Using Supertype-Subtype Entities to Map Your Master Data Scheme

In Figure 3, I’ve laid the supertype-subtype entities on top of the structure in Figure 2 and removed most of the activity arrows (I did that only for clarity). Conceptually, the supertype entity belongs with the Master Data Repository, whereas each of the sub-type entities is part of one application. To illustrate, let’s look at a banking operation and imagine how it would operate in the scenario Figure 3 illustrates.

In a conventional organization similar to the one Figure 1 depicts, each department manages its own data internally, creating the ubiquitous informational silos. Let’s say for the sake of argument that there are separate applications for checking accounts, investment accounting, home mortgage loans, and commercial loans. At the end of the day, each department sends the data it collected to the Historical-Analytical System and analysts attempt to use this data to compile a complete financial picture of each customer. This data consolidation process isn’t always accurate because each application assigns a different identifier for the same customer. Additionally, the applications might not fully synchronize with one another, so the Historical-Analytical System might contain redundant data. Bank managers know they need to understand a customer’s financial activity, but with this fragmented picture of the customer they’re really limited in what they can hope to achieve.

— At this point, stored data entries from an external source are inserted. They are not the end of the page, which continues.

-- ---- the loop invariant of bLow ----

theorem bLow_inv (s : List Int) (B : Int) (halfN : Nat) (hhalf : 1 ≤ halfN)
    (hlen : 2 * halfN ≤ s.length) :
    ∀ t : Nat, t ≤ halfN →
    (PySem.List.pyRange 1 ((t : Int) + 1) 1).foldl (bStep s B ((halfN : Int)))
        ([], (PySem.List.pyGet? s 1).getD 0, (PySem.List.pyGet? s 0).getD 0, 1)
      = (((List.range' 1 t).filter (fun i => decide (fwdF B s i = bwdF B s i))).map
            (fun i => ((i : Nat) : Int)),
         fwdF B s (min (t + 1) halfN), bwdF B s (min (t + 1) halfN),
         B ^ (min (t + 1) halfN - 1)) := by
  intro t
  induction t with
  | zero =>
    intro _
    have hr : PySem.List.pyRange 1 (((0 : Nat) : Int) + 1) 1 = [] :=
      PySem.List.pyRange_one_eq_nil (by norm_num)
    rw [hr]
    have hm : min (0 + 1) halfN = 1 := by omega
    rw [hm]
    have h0 : (0:Nat) < s.length := by omega
    have h1 : (1:Nat) < s.length := by omega
    have e1 : (PySem.List.pyGet? s 1).getD 0 = fwdF B s 1 := by
      have hp : (PySem.List.pyGet? s 1).getD 0 = s.getD 1 0 := pyGetD0n s 1
      have hd : (s.drop 1).take 1 = [s[1]] := by
        rw [List.drop_eq_getElem_cons h1, List.take_succ_cons, List.take_zero]
      rw [hp, fwdF, hd]
      simp [encFrom, List.getD, List.getElem?_eq_getElem h1]
    have e0 : (PySem.List.pyGet? s 0).getD 0 = bwdF B s 1 := by
      have hp : (PySem.List.pyGet? s 0).getD 0 = s.getD 0 0 := pyGetD0n s 0
      have hd : (s.take 1).reverse = [s[0]] := by
        cases s with
        | nil => simp at h0
        | cons a t => rfl
      rw [hp, bwdF, hd]
      simp [encFrom, List.getD, List.getElem?_eq_getElem h0]
    simp [List.foldl_nil, e1, e0]
  | succ t ih =>
    intro ht
    have ht' : t ≤ halfN := by omega
    have hcast : (((t + 1 : Nat)) : Int) + 1 = ((t : Int) + 1) + 1 := by push_cast; ring
    rw [hcast, PySem.List.pyRange_one_succ_right (by omega : (1:Int) ≤ (t : Int) + 1),
      List.foldl_append, ih ht', List.foldl_cons, List.foldl_nil]
    have hmt : min (t + 1) halfN = t + 1 := by omega
    rw [hmt]
    unfold bStep
    simp only
    have hrange : List.range' 1 (t + 1) = List.range' 1 t ++ [1 + t] := by
      simpa using List.range'_concat (s := 1) (n := t) (step := 1)
    rw [hrange, List.filter_append, List.map_append]
    have h1t : (1 + t) = t + 1 := by omega
    by_cases hc : fwdF B s (t + 1) = bwdF B s (t + 1)
    · rw [if_pos hc]
      have hfilter : (List.filter (fun i => decide (fwdF B s i = bwdF B s i)) [1 + t]) = [t + 1] := by
        rw [h1t]
        simp [List.filter, hc]
      rw [hfilter]
      by_cases hlt : t + 1 < halfN
      · rw [if_pos (by exact_mod_cast (by omega : (t:Int) + 1 < (halfN : Int)))]
        have hm2 : min (t + 1 + 1) halfN = t + 2 := by omega
        rw [hm2]
        have hgi : ((t : Int) + 1) = (((t + 1 : Nat)) : Int) := by push_cast; ring
        have hg2i : 2 * ((t : Int) + 1) = (((2 * (t + 1) : Nat)) : Int) := by push_cast; ring
        have hg2i1 : 2 * ((t : Int) + 1) + 1 = (((2 * (t + 1) + 1 : Nat)) : Int) := by push_cast; ring
        rw [hg2i1, hg2i, hgi, pyGetD0n s (2 * (t + 1) + 1), pyGetD0n s (2 * (t + 1)),
          pyGetD0n s (t + 1)]
        rw [fwd_step B s (t + 1) (by omega) (by omega),
          bwd_step B s (t + 1) (by omega) (by omega)]
        have hsub : t + 1 - 1 = t := by omega
        have hpw : B ^ t * B = B ^ (t + 2 - 1) := by
          rw [show t + 2 - 1 = t + 1 from by omega, pow_succ]
        rw [hsub, hpw]
        simp
      · rw [if_neg (by exact_mod_cast (by omega : ¬ ((t:Int) + 1 < (halfN : Int))))]
        have hm2 : min (t + 1 + 1) halfN = t + 1 := by omega
        rw [hm2]
        simp
    · rw [if_neg hc]
      have hfilter : (List.filter (fun i => decide (fwdF B s i = bwdF B s i)) [1 + t]) = [] := by
        rw [h1t]
        simp [List.filter, hc]
      rw [hfilter]
      by_cases hlt : t + 1 < halfN
      · rw [if_pos (by exact_mod_cast (by omega : (t:Int) + 1 < (halfN : Int)))]
        have hm2 : min (t + 1 + 1) halfN = t + 2 := by omega
        rw [hm2]
        have hgi : ((t : Int) + 1) = (((t + 1 : Nat)) : Int) := by push_cast; ring
        have hg2i : 2 * ((t : Int) + 1) = (((2 * (t + 1) : Nat)) : Int) := by push_cast; ring
        have hg2i1 : 2 * ((t : Int) + 1) + 1 = (((2 * (t + 1) + 1 : Nat)) : Int) := by push_cast; ring
        rw [hg2i1, hg2i, hgi, pyGetD0n s (2 * (t + 1) + 1), pyGetD0n s (2 * (t + 1)),
          pyGetD0n s (t + 1)]
        rw [fwd_step B s (t + 1) (by omega) (by omega),
          bwd_step B s (t + 1) (by omega) (by omega)]
        have hsub : t + 1 - 1 = t := by omega
        have hpw : B ^ t * B = B ^ (t + 2 - 1) := by
          rw [show t + 2 - 1 = t + 1 from by omega, pow_succ]
        rw [hsub, hpw]
        simp
      · rw [if_neg (by exact_mod_cast (by omega : ¬ ((t:Int) + 1 < (halfN : Int))))]
        have hm2 : min (t + 1 + 1) halfN = t + 1 := by omega
        rw [hm2]
        simp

Implementing an MDM Solution

The bank decides to implement an MDM solution with a Master Data Repository and a supertype-subtype master data schema. The supertype entity, nested in the Master Data Repository, is Person. The bank purposely didn’t make the supertype Customer because customer doesn’t reach high enough—a bank employee or a vendor can also be a customer. The bank is trying to eliminate the informational silos and has embraced the concept of master data at the highest level. Therefore, all people associated with the bank—employees, customers, and vendors—will be listed in the Supertype table. Each of the subtype entities will contain additional information that’s relevant to the associated application. For example, the subtype for home mortgage loans will contain connections to a person’s home address, and the subtype for commercial loans will contain connections to the customer’s business address. In each case, a person has a single identifier by which she or he is known in the Master Data Repository and in each of the applications. At the end of the day, when the applications transfer their transactions to the Historical-Analytical System, the analysts will have an accurate and complete view of each customer.

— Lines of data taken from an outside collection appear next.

theorem sum_pattern_eq_headSum (words l : List String) (hperm : l.Perm words)
    (hs : l.Pairwise (· ≤ ·)) (hN : 2 ≤ l.length) :
    ((List.range l.length).map (fun k => if k < l.length - 1 then fAt l k
      else if k = l.length - 1 then gAt l k else 0)).sum = headSum words l := by
  have hcongr : (List.range l.length).map (fun k => if k < l.length - 1 then fAt l k
      else if k = l.length - 1 then gAt l k else 0)
      = (List.range l.length).map (fun k =>
          if k = 0 then pressV words (l.getD 0 "")
          else if l.getD k "" = l.getD (k - 1) "" then lenI (l.getD k "") + 1
          else pressV words (l.getD k "")) := by
    apply List.map_congr_left
    intro k hkm
    have hk : k < l.length := List.mem_range.mp hkm
    have hwkD : l.getD k "" = l[k] := List.getD_eq_getElem l "" hk
    by_cases hk0 : k = 0
    · subst hk0
      rw [if_pos rfl, hwkD]
      exact perword_press words l hperm hs hN 0 hk (Or.inl rfl)
    · rw [if_neg hk0]
      by_cases hdup : l.getD k "" = l.getD (k - 1) ""
      · rw [if_pos hdup, hwkD]
        exact perword_dup l k hk (by omega) hdup
      · rw [if_neg hdup, hwkD]
        exact perword_press words l hperm hs hN k hk (Or.inr hdup)
  rw [hcongr]
  cases l with
  | nil => simp [headSum]
  | cons h t =>
    rw [List.length_cons, List.range_succ_eq_map, List.map_cons, List.map_map, List.sum_cons]
    rw [headSum]
    congr 1
    rw [← chain_pos words t h]
    congr 1
    apply List.map_congr_left
    intro k hkm
    simp only [Function.comp]
    have h2 : ¬ (k + 1 = 0) := by omega
    rw [if_neg h2]
    have h1 : (h :: t).getD (k + 1) "" = t.getD k "" := rfl
    have h3 : k + 1 - 1 = k := by omega
    rw [h1, h3]
    have h4 : (h :: t).getD k "" = if k = 0 then h else t.getD (k - 1) "" := by
      cases k with
      | zero => rfl
      | succ k => simp
    rw [h4]

-- ---- grouping the chain by distinct words ----
theorem chain_count (words : List String) : ∀ (t : List String) (prev : String),
    t.Pairwise (· ≤ ·) → (∀ x ∈ t, prev ≤ x) →
    chainT words prev t = (t.count prev : Int) * (lenI prev + 1)
      + (((PySem.Set.ofList t).filter (fun w => !(w == prev))).map
          (fun w => pressV words w + ((t.count w : Int) - 1) * (lenI w + 1))).sum := by
  intro t
  induction t with
  | nil => intro prev _ _; simp [chainT]
  | cons h t ih =>
    intro prev hp hall
    have hp1 : ∀ x ∈ t, h ≤ x := (List.pairwise_cons.mp hp).1
    have hp2 : t.Pairwise (· ≤ ·) := (List.pairwise_cons.mp hp).2
    rw [chainT, ih h hp2 hp1, PySem.Set.ofList_cons]
    by_cases heq : h = prev
    · subst heq
      rw [if_pos rfl]
      rw [List.count_cons_self]
      have hfil : (h :: (PySem.Set.ofList t).discard h).filter (fun w => !(w == h))
          = ((PySem.Set.ofList t).filter (fun w => !(w == h))).filter
              (fun w => !(w == h)) := by
        rw [List.filter_cons_of_neg (by simp)]
        rfl
      rw [hfil, List.filter_filter]
      have hfil2 : (PySem.Set.ofList t).filter (fun w => !(w == h) && !(w == h))
          = (PySem.Set.ofList t).filter (fun w => !(w == h)) := by
        apply List.filter_congr
        intro w _
        cases hw : (w == h) <;> rfl
      rw [hfil2]
      have hmap : ((PySem.Set.ofList t).filter (fun w => !(w == h))).map
            (fun w => pressV words w + (((h :: t).count w : Int) - 1) * (lenI w + 1))
          = ((PySem.Set.ofList t).filter (fun w => !(w == h))).map
            (fun w => pressV words w + ((t.count w : Int) - 1) * (lenI w + 1)) := by
        apply List.map_congr_left
        intro w hw
        have hne : w ≠ h := by
          have := (List.mem_filter.mp hw).2
          simpa using this
        rw [List.count_cons_of_ne (Ne.symm hne)]
      rw [hmap]
      push_cast
      ring
    · rw [if_neg heq]
      have hprevnot : prev ∉ (h :: t) := by
        intro hmem
        rcases List.mem_cons.mp hmem with hc | hc
        · exact heq hc.symm
        · have h1 := hp1 prev hc
          have h2 := hall h (by simp)
          exact heq (le_antisymm h1 h2)
      have hcnt0 : (h :: t).count prev = 0 := List.count_eq_zero.mpr hprevnot
      rw [hcnt0]
      have hfil : (h :: (PySem.Set.ofList t).discard h).filter (fun w => !(w == prev))
          = h :: ((PySem.Set.ofList t).discard h).filter (fun w => !(w == prev)) :=
        List.filter_cons_of_pos (by simpa using heq)
      have hfil2 : ((PySem.Set.ofList t).discard h).filter (fun w => !(w == prev))
          = (PySem.Set.ofList t).discard h := by
        apply List.filter_eq_self.mpr
        intro w hw
        have hwmem : w ∈ PySem.Set.ofList t := ((PySem.Set.mem_discard _ _ _).mp hw).1
        have : w ∈ t := (PySem.Set.mem_ofList _ _).mp hwmem
        have : w ≠ prev := by
          intro hc
          subst hc
          exact hprevnot (List.mem_cons_of_mem _ this)
        simpa using this
      rw [hfil, hfil2, List.map_cons, List.sum_cons]
      have hch : ((h :: t).count h : Int) - 1 = (t.count h : Int) := by
        rw [List.count_cons_self]
        push_cast
        ring
      have hmap : ((PySem.Set.ofList t).discard h).map
            (fun w => pressV words w + (((h :: t).count w : Int) - 1) * (lenI w + 1))
          = ((PySem.Set.ofList t).filter (fun w => !(w == h))).map
            (fun w => pressV words w + ((t.count w : Int) - 1) * (lenI w + 1)) := by
        have hdd : (PySem.Set.ofList t).discard h
            = (PySem.Set.ofList t).filter (fun w => !(w == h)) := rfl
        rw [hdd]
        apply List.map_congr_left
        intro w hw
        have hne : w ≠ h := by
          have := (List.mem_filter.mp hw).2
          simpa using this
        rw [List.count_cons_of_ne (Ne.symm hne)]
      rw [hmap, hch]
      push_cast
      ring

Getting an unfragmented view of customers is especially important in the customer relationship management (CRM) arena, in which companies are vying for customer loyalty. Automatic rewards programs are designed to reinforce customer loyalty. Because qualification programs for rewards are based on the amount of business the customer does with the company, companies need to be able to consistently track customer activity across all departments of the company. Without being able to keep track of a customer’s activities, a company is powerless to differentiate services according to customer loyalty.

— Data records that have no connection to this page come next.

-- pv_equiv track=rewrite | github.com/pypi-data/pypi-mirror-203 | packages/yadr/yadr-0.1.2.tar.gz/yadr-0.1.2/yadr/operator.py | pool_keep_low
-- ===== SOURCE A (Python) =====
-- from collections.abc import Callable, Sequence
--
-- def pool_keep_low(pool: Sequence[int], keep: int) -> tuple[int, ...]:
--     """Keep a number of the lowest dice."""
--     pool = list(pool)
--     remove = len(pool) - keep
--     for _ in range(remove):
--         high_value = min(pool)
--         high_index = 0
--         for i, n in enumerate(pool):
--             if n > high_value:
--                 high_value = n
--                 high_index = i
--         pool.pop(high_index)
--     return tuple(pool)
-- ===== SOURCE B (Python) =====
-- def pool_keep_low(pool, keep):
--     """Keep a number of the lowest dice."""
--     pool = list(pool)
--     remove = len(pool) - keep
--     return tuple(v for i, v in enumerate(pool)
--                  if sum(1 for j, w in enumerate(pool)
--                         if w > v or (w == v and j < i)) >= remove)
-- ===== Notes on version B (the rewrite author's own statement) =====
-- stated objective: alternative
-- what changed: B replaces A's destructive loop (repeatedly find and pop the first maximum, `remove` times) by a single direct filter: an element is kept iff at least `remove` elements beat it under the (value desc, index asc) order, so no list mutation or iterated scans over a shrinking list.
import Mathlib
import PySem

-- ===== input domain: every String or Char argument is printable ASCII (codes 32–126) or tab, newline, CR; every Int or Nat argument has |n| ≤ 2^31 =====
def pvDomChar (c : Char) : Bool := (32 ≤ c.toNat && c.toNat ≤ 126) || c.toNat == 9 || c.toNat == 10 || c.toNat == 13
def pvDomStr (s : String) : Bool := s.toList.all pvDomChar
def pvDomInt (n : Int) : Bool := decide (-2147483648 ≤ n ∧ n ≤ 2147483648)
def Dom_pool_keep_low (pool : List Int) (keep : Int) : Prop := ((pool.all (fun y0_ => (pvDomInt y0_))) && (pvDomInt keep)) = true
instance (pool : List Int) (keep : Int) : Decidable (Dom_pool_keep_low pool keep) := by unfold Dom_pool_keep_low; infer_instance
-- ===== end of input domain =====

Don’t Miss Any More Business Opportunities

Incomplete, inaccurate, and fragmented data costs companies every day in lost opportunities, diminished revenues, and time spent trying to reconcile discrepancies found in the corporate data stores. Even Microsoft has jumped on board the MDM train. According to a report in DM Review (dated July 2006), Microsoft has selected a third-party software package, Initiate Systems’ Initiate Enterprise Integrator, to help it create an internal global data infrastructure. Microsoft has cited that it needs to integrate its internal data with external data into a single, trusted source. Doesn’t that sound familiar?